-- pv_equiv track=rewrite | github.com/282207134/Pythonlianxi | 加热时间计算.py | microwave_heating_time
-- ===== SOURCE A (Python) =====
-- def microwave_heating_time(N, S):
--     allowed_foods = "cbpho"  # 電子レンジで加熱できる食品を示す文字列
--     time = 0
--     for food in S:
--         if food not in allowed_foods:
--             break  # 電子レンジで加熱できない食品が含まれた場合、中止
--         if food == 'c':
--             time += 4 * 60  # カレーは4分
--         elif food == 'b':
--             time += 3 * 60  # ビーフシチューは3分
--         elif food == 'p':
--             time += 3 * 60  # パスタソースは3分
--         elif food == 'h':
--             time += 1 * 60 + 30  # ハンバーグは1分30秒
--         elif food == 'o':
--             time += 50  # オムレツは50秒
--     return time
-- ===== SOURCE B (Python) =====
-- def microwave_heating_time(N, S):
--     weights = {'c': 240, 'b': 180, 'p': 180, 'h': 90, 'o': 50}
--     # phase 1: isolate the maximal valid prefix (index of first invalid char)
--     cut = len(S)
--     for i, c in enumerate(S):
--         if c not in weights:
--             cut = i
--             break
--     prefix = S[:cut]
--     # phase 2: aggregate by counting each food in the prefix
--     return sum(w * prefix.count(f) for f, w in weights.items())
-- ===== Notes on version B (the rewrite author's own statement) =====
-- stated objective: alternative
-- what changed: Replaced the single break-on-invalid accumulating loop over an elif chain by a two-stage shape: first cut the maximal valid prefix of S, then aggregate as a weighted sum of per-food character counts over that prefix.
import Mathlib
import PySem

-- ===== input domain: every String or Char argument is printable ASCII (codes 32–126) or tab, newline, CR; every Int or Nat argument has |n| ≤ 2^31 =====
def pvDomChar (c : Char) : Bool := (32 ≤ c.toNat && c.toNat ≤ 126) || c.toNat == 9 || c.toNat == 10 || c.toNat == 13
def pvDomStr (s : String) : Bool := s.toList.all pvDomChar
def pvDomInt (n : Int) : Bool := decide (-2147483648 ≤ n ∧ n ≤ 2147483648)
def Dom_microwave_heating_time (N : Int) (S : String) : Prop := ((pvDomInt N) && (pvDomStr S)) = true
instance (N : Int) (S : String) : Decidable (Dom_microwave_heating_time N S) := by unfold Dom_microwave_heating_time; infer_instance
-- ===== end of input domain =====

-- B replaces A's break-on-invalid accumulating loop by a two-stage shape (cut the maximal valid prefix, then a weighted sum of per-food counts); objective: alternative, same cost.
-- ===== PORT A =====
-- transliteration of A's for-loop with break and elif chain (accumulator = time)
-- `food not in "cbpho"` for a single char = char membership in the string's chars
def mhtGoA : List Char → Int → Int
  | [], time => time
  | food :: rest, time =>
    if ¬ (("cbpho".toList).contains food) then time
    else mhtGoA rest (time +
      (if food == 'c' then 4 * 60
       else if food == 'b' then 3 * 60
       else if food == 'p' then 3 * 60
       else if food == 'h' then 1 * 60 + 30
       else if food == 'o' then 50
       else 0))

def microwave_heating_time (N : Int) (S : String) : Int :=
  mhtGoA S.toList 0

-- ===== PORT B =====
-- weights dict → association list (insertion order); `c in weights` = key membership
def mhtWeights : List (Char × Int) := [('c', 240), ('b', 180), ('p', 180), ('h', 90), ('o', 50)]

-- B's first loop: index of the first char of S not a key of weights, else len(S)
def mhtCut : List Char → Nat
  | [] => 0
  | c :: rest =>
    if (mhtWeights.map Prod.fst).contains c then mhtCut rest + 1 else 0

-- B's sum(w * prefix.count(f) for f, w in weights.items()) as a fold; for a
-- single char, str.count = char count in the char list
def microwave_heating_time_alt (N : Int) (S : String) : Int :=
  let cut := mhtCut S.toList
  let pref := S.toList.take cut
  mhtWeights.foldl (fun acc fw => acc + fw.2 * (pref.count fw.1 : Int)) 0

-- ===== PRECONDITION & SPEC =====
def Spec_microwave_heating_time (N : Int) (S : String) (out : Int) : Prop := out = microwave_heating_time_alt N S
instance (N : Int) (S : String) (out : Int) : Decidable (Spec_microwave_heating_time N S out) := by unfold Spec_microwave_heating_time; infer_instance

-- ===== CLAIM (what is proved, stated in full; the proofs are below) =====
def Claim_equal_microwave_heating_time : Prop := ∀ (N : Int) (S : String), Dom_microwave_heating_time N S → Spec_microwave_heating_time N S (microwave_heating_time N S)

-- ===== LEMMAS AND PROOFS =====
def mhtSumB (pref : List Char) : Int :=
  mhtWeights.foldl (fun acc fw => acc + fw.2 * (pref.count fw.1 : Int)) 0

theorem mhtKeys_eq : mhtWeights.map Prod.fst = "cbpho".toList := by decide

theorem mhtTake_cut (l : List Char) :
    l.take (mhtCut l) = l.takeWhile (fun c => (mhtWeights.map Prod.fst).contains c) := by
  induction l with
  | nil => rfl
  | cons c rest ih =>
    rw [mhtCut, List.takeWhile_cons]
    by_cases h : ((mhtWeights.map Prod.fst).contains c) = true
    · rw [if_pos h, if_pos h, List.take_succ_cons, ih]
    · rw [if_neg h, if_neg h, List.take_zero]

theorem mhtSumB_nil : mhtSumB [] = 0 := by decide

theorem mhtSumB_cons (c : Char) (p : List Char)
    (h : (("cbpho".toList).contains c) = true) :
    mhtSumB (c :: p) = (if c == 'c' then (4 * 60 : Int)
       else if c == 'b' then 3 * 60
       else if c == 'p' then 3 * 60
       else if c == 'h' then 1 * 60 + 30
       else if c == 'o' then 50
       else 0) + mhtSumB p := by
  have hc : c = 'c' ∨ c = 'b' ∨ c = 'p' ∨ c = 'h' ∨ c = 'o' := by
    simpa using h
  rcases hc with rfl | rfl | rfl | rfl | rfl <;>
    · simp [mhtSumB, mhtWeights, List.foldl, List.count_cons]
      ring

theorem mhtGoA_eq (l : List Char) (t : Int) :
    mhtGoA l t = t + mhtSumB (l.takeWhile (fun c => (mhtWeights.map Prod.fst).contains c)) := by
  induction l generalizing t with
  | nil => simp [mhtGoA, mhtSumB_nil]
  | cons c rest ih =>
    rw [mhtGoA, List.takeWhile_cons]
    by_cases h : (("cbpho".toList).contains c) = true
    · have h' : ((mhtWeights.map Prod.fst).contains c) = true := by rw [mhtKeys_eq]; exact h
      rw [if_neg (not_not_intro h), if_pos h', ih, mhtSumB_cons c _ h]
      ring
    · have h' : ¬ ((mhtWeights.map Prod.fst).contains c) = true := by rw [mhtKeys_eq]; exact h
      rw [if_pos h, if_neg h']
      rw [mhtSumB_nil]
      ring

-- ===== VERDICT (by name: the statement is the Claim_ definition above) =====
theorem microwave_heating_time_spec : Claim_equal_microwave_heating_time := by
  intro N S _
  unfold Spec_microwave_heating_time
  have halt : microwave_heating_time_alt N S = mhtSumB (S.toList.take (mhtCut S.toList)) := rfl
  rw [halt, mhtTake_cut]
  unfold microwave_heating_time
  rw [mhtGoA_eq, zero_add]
******
(PROBLEM TO SOLVE):
Please write out the material word for word from its first line through the line holding "instance (N : Int) (S : String) : Decidable", including both, and no line past it.

(YOUR SOLUTION):
-- pv_equiv track=rewrite | github.com/282207134/Pythonlianxi | 加热时间计算.py | microwave_heating_time
-- ===== SOURCE A (Python) =====
-- def microwave_heating_time(N, S):
--     allowed_foods = "cbpho"  # 電子レンジで加熱できる食品を示す文字列
--     time = 0
--     for food in S:
--         if food not in allowed_foods:
--             break  # 電子レンジで加熱できない食品が含まれた場合、中止
--         if food == 'c':
--             time += 4 * 60  # カレーは4分
--         elif food == 'b':
--             time += 3 * 60  # ビーフシチューは3分
--         elif food == 'p':
--             time += 3 * 60  # パスタソースは3分
--         elif food == 'h':
--             time += 1 * 60 + 30  # ハンバーグは1分30秒
--         elif food == 'o':
--             time += 50  # オムレツは50秒
--     return time
-- ===== SOURCE B (Python) =====
-- def microwave_heating_time(N, S):
--     weights = {'c': 240, 'b': 180, 'p': 180, 'h': 90, 'o': 50}
--     # phase 1: isolate the maximal valid prefix (index of first invalid char)
--     cut = len(S)
--     for i, c in enumerate(S):
--         if c not in weights:
--             cut = i
--             break
--     prefix = S[:cut]
--     # phase 2: aggregate by counting each food in the prefix
--     return sum(w * prefix.count(f) for f, w in weights.items())
-- ===== Notes on version B (the rewrite author's own statement) =====
-- stated objective: alternative
-- what changed: Replaced the single break-on-invalid accumulating loop over an elif chain by a two-stage shape: first cut the maximal valid prefix of S, then aggregate as a weighted sum of per-food character counts over that prefix.
import Mathlib
import PySem

-- ===== input domain: every String or Char argument is printable ASCII (codes 32–126) or tab, newline, CR; every Int or Nat argument has |n| ≤ 2^31 =====
def pvDomChar (c : Char) : Bool := (32 ≤ c.toNat && c.toNat ≤ 126) || c.toNat == 9 || c.toNat == 10 || c.toNat == 13
def pvDomStr (s : String) : Bool := s.toList.all pvDomChar
def pvDomInt (n : Int) : Bool := decide (-2147483648 ≤ n ∧ n ≤ 2147483648)
def Dom_microwave_heating_time (N : Int) (S : String) : Prop := ((pvDomInt N) && (pvDomStr S)) = true
instance (N : Int) (S : String) : Decidable (Dom_microwave_heating_time N S) := by unfold Dom_microwave_heating_time; infer_instance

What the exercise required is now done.